The task:
I need the lines below from the one with "have h2 : 0" down to the one with "have hdlen : (((v" reproduced exactly, both ends included, and nothing else.

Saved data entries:

-=-=-=-=-

-- ===== CLAIM (what is proved, stated in full; the proofs are below) =====
def Claim_equal_split_list_to_smaller_list : Prop := ∀ (list_of_list : List (List Int)) (token_list_of_list : List (List Int)) (chunk_size : Int) (mode : String) (params : List (String × String)), Dom_split_list_to_smaller_list list_of_list token_list_of_list chunk_size mode params → Pre_split_list_to_smaller_list list_of_list token_list_of_list chunk_size mode params → Spec_split_list_to_smaller_list list_of_list token_list_of_list chunk_size mode params (split_list_to_smaller_list list_of_list token_list_of_list chunk_size mode params)

-- ===== LEMMAS AND PROOFS =====

-- length of the flattened middles
lemma pvLenMid (tl : List (List Int)) :
    (tl.flatMap (fun l => (PySem.List.pyRange 1 ((l.length : Int) - 1) 1).map (fun x => PySem.List.pyGetD l x 0))).length
      = (tl.map (fun l => l.length - 2)).sum := by
  simp only [List.length_flatMap, List.length_map, PySem.List.length_pyRange_one]
  congr 1
  apply List.map_congr_left
  intro l _
  omega

-- a flatMap over enumerate that ignores the index is a flatMap over the list
lemma pvFlatMapEnum {β : Type} (tl : List (List Int)) (h : List Int → List β) :
    (PySem.List.enumerate tl).flatMap (fun p => h p.2) = tl.flatMap h := by
  rw [← List.flatMap_map (fun (p : Int × List Int) => p.2) h (PySem.List.enumerate tl),
      PySem.List.map_snd_enumerate]

-- value projection of the mids stream = A's flattened list
lemma pvMidsVal (lol : List (List Int)) :
    (pvMids lol).map (fun p => p.2.2)
      = lol.flatMap (fun l => (PySem.List.pyRange 1 ((l.length : Int) - 1) 1).map (fun x => PySem.List.pyGetD l x 0)) := by
  unfold pvMids
  rw [List.map_flatMap]
  simp only [List.map_map, Function.comp_def]
  exact pvFlatMapEnum lol (fun l => (PySem.List.pyRange 1 ((l.length : Int) - 1) 1).map (fun x => PySem.List.pyGetD l x 0))

-- [fidx, x] projection of the mids stream = A's token_map_l
lemma pvMidsMap (lol : List (List Int)) :
    (pvMids lol).map (fun p => [p.1, p.2.1])
      = (PySem.List.enumerate lol).flatMap (fun p =>
          (PySem.List.pyRange 1 ((p.2.length : Int) - 1) 1).map (fun x => [p.1, x])) := by
  unfold pvMids
  rw [List.map_flatMap]
  simp only [List.map_map, Function.comp_def]

lemma pvMidsLen (lol : List (List Int)) :
    (pvMids lol).length = (lol.map (fun l => l.length - 2)).sum := by
  have := congrArg List.length (pvMidsVal lol)
  simpa [pvLenMid] using this

-- B's skip-or-append-to-both fold is a filter + two maps
lemma pvFoldSkip {α β γ : Type} (p : α → Bool) (f : α → β) (g : α → γ) :
    ∀ (l : List α) (acc : List β × List γ),
      l.foldl (fun acc x => if p x then acc else (acc.1 ++ [f x], acc.2 ++ [g x])) acc
        = (acc.1 ++ (l.filter (fun x => !p x)).map f, acc.2 ++ (l.filter (fun x => !p x)).map g) := by
  intro l
  induction l with
  | nil => intro acc; simp
  | cons x l ih =>
    intro acc
    by_cases hx : p x = true
    · simp [List.foldl_cons, hx, ih]
    · simp [List.foldl_cons, hx, ih]

-- A's index-based select over range(len v) is the zip filter's second projection
lemma pvSelGen {α β γ : Type} (tok : α → Int) (g : β → γ) (dg : γ) :
    ∀ (u : List α) (v : List β), u.length = v.length →
      ((List.range v.length).filter (fun k => (u.map tok).getD k 0 != 1437)).map (fun k => (v.map g).getD k dg)
        = ((u.zip v).filter (fun q => tok q.1 != 1437)).map (fun q => g q.2) := by
  intro u
  induction u with
  | nil => intro v h; have : v = [] := List.length_eq_zero_iff.mp h.symm; subst this; simp
  | cons x u' ih =>
    intro v h
    match v with
    | [] => simp at h
    | y :: v' =>
      simp only [List.length_cons, List.range_succ_eq_map, List.filter_cons, List.map_cons,
        List.getD_cons_zero, List.filter_map, List.zip_cons_cons]
      by_cases hx : tok x = 1437
      · simp only [hx, bne_self_eq_false, Bool.false_eq_true, if_false]
        have := ih v' (by simpa using h)
        simpa [Function.comp_def, List.filter_map, List.map_map, List.getD, List.getElem?_cons_succ, List.getElem?_map] using this
      · have hxb : (tok x != 1437) = true := by simpa using hx
        simp only [hxb, if_true, List.map_cons, List.getD_cons_zero]
        have := ih v' (by simpa using h)
        simpa [Function.comp_def, List.filter_map, List.map_map, List.getD, List.getElem?_cons_succ, List.getElem?_map] using this

-- A's index-based select over range(len u) is the zip filter's first projection
lemma pvSelGen1 {α β γ : Type} (tok : α → Int) (f : α → γ) (df : γ) :
    ∀ (u : List α) (v : List β), u.length = v.length →
      ((List.range u.length).filter (fun k => (u.map tok).getD k 0 != 1437)).map (fun k => (u.map f).getD k df)
        = ((u.zip v).filter (fun q => tok q.1 != 1437)).map (fun q => f q.1) := by
  intro u
  induction u with
  | nil => intro v h; simp
  | cons x u' ih =>
    intro v h
    match v with
    | [] => simp at h
    | y :: v' =>
      simp only [List.length_cons, List.range_succ_eq_map, List.filter_cons, List.map_cons,
        List.getD_cons_zero, List.filter_map, List.zip_cons_cons]
      by_cases hx : tok x = 1437
      · simp only [hx, bne_self_eq_false, Bool.false_eq_true, if_false]
        have := ih v' (by simpa using h)
        simpa [Function.comp_def, List.filter_map, List.map_map, List.getD, List.getElem?_cons_succ, List.getElem?_map] using this
      · have hxb : (tok x != 1437) = true := by simpa using hx
        simp only [hxb, if_true, List.map_cons, List.getD_cons_zero]
        have := ih v' (by simpa using h)
        simpa [Function.comp_def, List.filter_map, List.map_map, List.getD, List.getElem?_cons_succ, List.getElem?_map] using this

-- range(0, n, step) is empty for a negative step and 0 ≤ n
lemma pvRangeNegNil (n s : Int) (hs : s < 0) (hn : 0 ≤ n) :
    PySem.List.pyRange 0 n s = [] := by
  unfold PySem.List.pyRange
  rw [if_neg (by omega)]
  rw [if_neg (by omega), if_neg (by omega)]
  simp

-- reference chunker: take c at a time
def pvSC {α : Type} (c : Nat) (mk : List α → List α) : List α → List (List α)
  | [] => []
  | v :: rest => mk (v :: rest.take (c - 1)) :: pvSC c mk (rest.drop (c - 1))
termination_by l => l.length
decreasing_by
  simp only [List.length_drop, List.length_cons]
  omega

lemma pvSC_cons {α : Type} (c : Nat) (hc : 1 ≤ c) (mk : List α → List α) (v : α) (rest : List α) :
    pvSC c mk (v :: rest) = mk ((v :: rest).take c) :: pvSC c mk ((v :: rest).drop c) := by
  obtain ⟨c', rfl⟩ : ∃ c', c = c' + 1 := ⟨c - 1, by omega⟩
  simp only [pvSC]
  simp

-- splitting off the first chunk of a positive-step range starting at 0
lemma pvRangePosCons (cs n : Int) (hcs : 0 < cs) (hn : 0 < n) :
    PySem.List.pyRange 0 n cs = 0 :: (PySem.List.pyRange 0 (n - cs) cs).map (· + cs) := by
  rw [PySem.List.pyRange_of_pos _ _ hcs, PySem.List.pyRange_of_pos _ _ hcs]
  have hm : (if (0:Int) < n then ((n - 0 + cs - 1) / cs).toNat else 0)
      = 1 + (if (0:Int) < n - cs then ((n - cs - 0 + cs - 1) / cs).toNat else 0) := by
    rw [if_pos hn]
    by_cases h : (0:Int) < n - cs
    · rw [if_pos h]
      have h1 : n - 0 + cs - 1 = (n - cs - 0 + cs - 1) + 1 * cs := by ring
      rw [h1, Int.add_mul_ediv_right _ _ (by omega)]
      have h2 : 0 ≤ (n - cs - 0 + cs - 1) / cs := Int.ediv_nonneg (by omega) (by omega)
      omega
    · rw [if_neg h]
      have h1 : n - 0 + cs - 1 = (n - 1) + 1 * cs := by ring
      rw [h1, Int.add_mul_ediv_right _ _ (by omega)]
      have h2 : (n - 1) / cs = 0 := Int.ediv_eq_zero_of_lt (by omega) (by omega)
      omega
  rw [hm, List.range_add, List.map_append, List.map_map, List.map_map]
  simp only [List.range_one, List.map_cons, List.map_nil, List.singleton_append,
    Nat.cast_zero, mul_zero, add_zero, List.cons.injEq]
  refine ⟨by simp, ?_⟩
  apply List.map_congr_left
  intro k _
  simp only [Function.comp_def]
  push_cast
  ring

-- A's range/slice chunking equals the take-c-at-a-time chunker
lemma pvACeq {α : Type} (cs : Int) (hcs : 0 < cs) (hd tl : α) :
    ∀ (n : Nat) (seq : List α), seq.length = n →
      (PySem.List.pyRange 0 (seq.length : Int) cs).map
          (fun i => [hd] ++ PySem.List.slice seq (some i) (some (i + cs)) ++ [tl])
        = pvSC cs.toNat (fun b => [hd] ++ b ++ [tl]) seq := by
  intro n
  induction n using Nat.strong_induction_on with
  | _ n ih =>
    intro seq hlen
    match seq with
    | [] => simp [pvSC, PySem.List.pyRange_of_pos _ _ hcs]
    | v :: rest =>
      have hpos : (0:Int) < ((v :: rest).length : Int) := by simp
      rw [pvRangePosCons cs _ hcs hpos, pvSC_cons cs.toNat (by omega)]
      simp only [List.map_cons, List.map_map]
      congr 1
      · -- head chunk: slice seq 0 cs = take cs.toNat seq
        have h0 : (0:Int) + cs = cs := by ring
        rw [h0, PySem.List.slice_zero_start, PySem.List.slice_to _ (le_of_lt hcs)]
      · -- tail chunks
        have hdlen : (((v :: rest).drop cs.toNat).length : Int)
            = if cs ≤ ((v :: rest).length : Int) then ((v :: rest).length : Int) - cs else 0 := by
          rw [List.length_drop]
          split_ifs with h <;> omega
        have ihd := ih ((v :: rest).drop cs.toNat).length
            (by rw [List.length_drop]; omega) ((v :: rest).drop cs.toNat) rfl
        rw [← ihd]
        by_cases hle : cs ≤ ((v :: rest).length : Int)
        · rw [hdlen, if_pos hle]
          apply List.map_congr_left
          intro i hi
          have hmem := (PySem.List.mem_pyRange_iff_of_pos hcs i).mp hi
          have h0i : 0 ≤ i := hmem.1
          simp only [Function.comp_def]
          have hslice : PySem.List.slice (v :: rest) (some (i + cs)) (some (i + cs + cs))
              = PySem.List.slice ((v :: rest).drop cs.toNat) (some i) (some (i + cs)) := by
            rw [PySem.List.slice_toNat _ (by omega) (by omega),
                PySem.List.slice_toNat _ (by omega) (by omega), List.drop_drop]
            congr 1
            · omega
            · congr 1
              omega
          rw [hslice]
        · -- n < cs: both sides are maps over empty ranges
          have h1 : PySem.List.pyRange 0 (((v :: rest).length : Int) - cs) cs = [] := by
            rw [PySem.List.pyRange_of_pos _ _ hcs, if_neg (by omega)]
            simp
          have h2 : PySem.List.pyRange 0 ((((v :: rest).drop cs.toNat).length : Int)) cs = [] := by
            rw [PySem.List.pyRange_of_pos _ _ hcs, if_neg (by rw [List.length_drop]; omega)]
            simp
          rw [h1, h2]
          simp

-=-=-=-=-

Reply to the task:
      have h2 : 0 ≤ (n - cs - 0 + cs - 1) / cs := Int.ediv_nonneg (by omega) (by omega)
      omega
    · rw [if_neg h]
      have h1 : n - 0 + cs - 1 = (n - 1) + 1 * cs := by ring
      rw [h1, Int.add_mul_ediv_right _ _ (by omega)]
      have h2 : (n - 1) / cs = 0 := Int.ediv_eq_zero_of_lt (by omega) (by omega)
      omega
  rw [hm, List.range_add, List.map_append, List.map_map, List.map_map]
  simp only [List.range_one, List.map_cons, List.map_nil, List.singleton_append,
    Nat.cast_zero, mul_zero, add_zero, List.cons.injEq]
  refine ⟨by simp, ?_⟩
  apply List.map_congr_left
  intro k _
  simp only [Function.comp_def]
  push_cast
  ring

-- A's range/slice chunking equals the take-c-at-a-time chunker
lemma pvACeq {α : Type} (cs : Int) (hcs : 0 < cs) (hd tl : α) :
    ∀ (n : Nat) (seq : List α), seq.length = n →
      (PySem.List.pyRange 0 (seq.length : Int) cs).map
          (fun i => [hd] ++ PySem.List.slice seq (some i) (some (i + cs)) ++ [tl])
        = pvSC cs.toNat (fun b => [hd] ++ b ++ [tl]) seq := by
  intro n
  induction n using Nat.strong_induction_on with
  | _ n ih =>
    intro seq hlen
    match seq with
    | [] => simp [pvSC, PySem.List.pyRange_of_pos _ _ hcs]
    | v :: rest =>
      have hpos : (0:Int) < ((v :: rest).length : Int) := by simp
      rw [pvRangePosCons cs _ hcs hpos, pvSC_cons cs.toNat (by omega)]
      simp only [List.map_cons, List.map_map]
      congr 1
      · -- head chunk: slice seq 0 cs = take cs.toNat seq
        have h0 : (0:Int) + cs = cs := by ring
        rw [h0, PySem.List.slice_zero_start, PySem.List.slice_to _ (le_of_lt hcs)]
      · -- tail chunks
        have hdlen : (((v :: rest).drop cs.toNat).length : Int)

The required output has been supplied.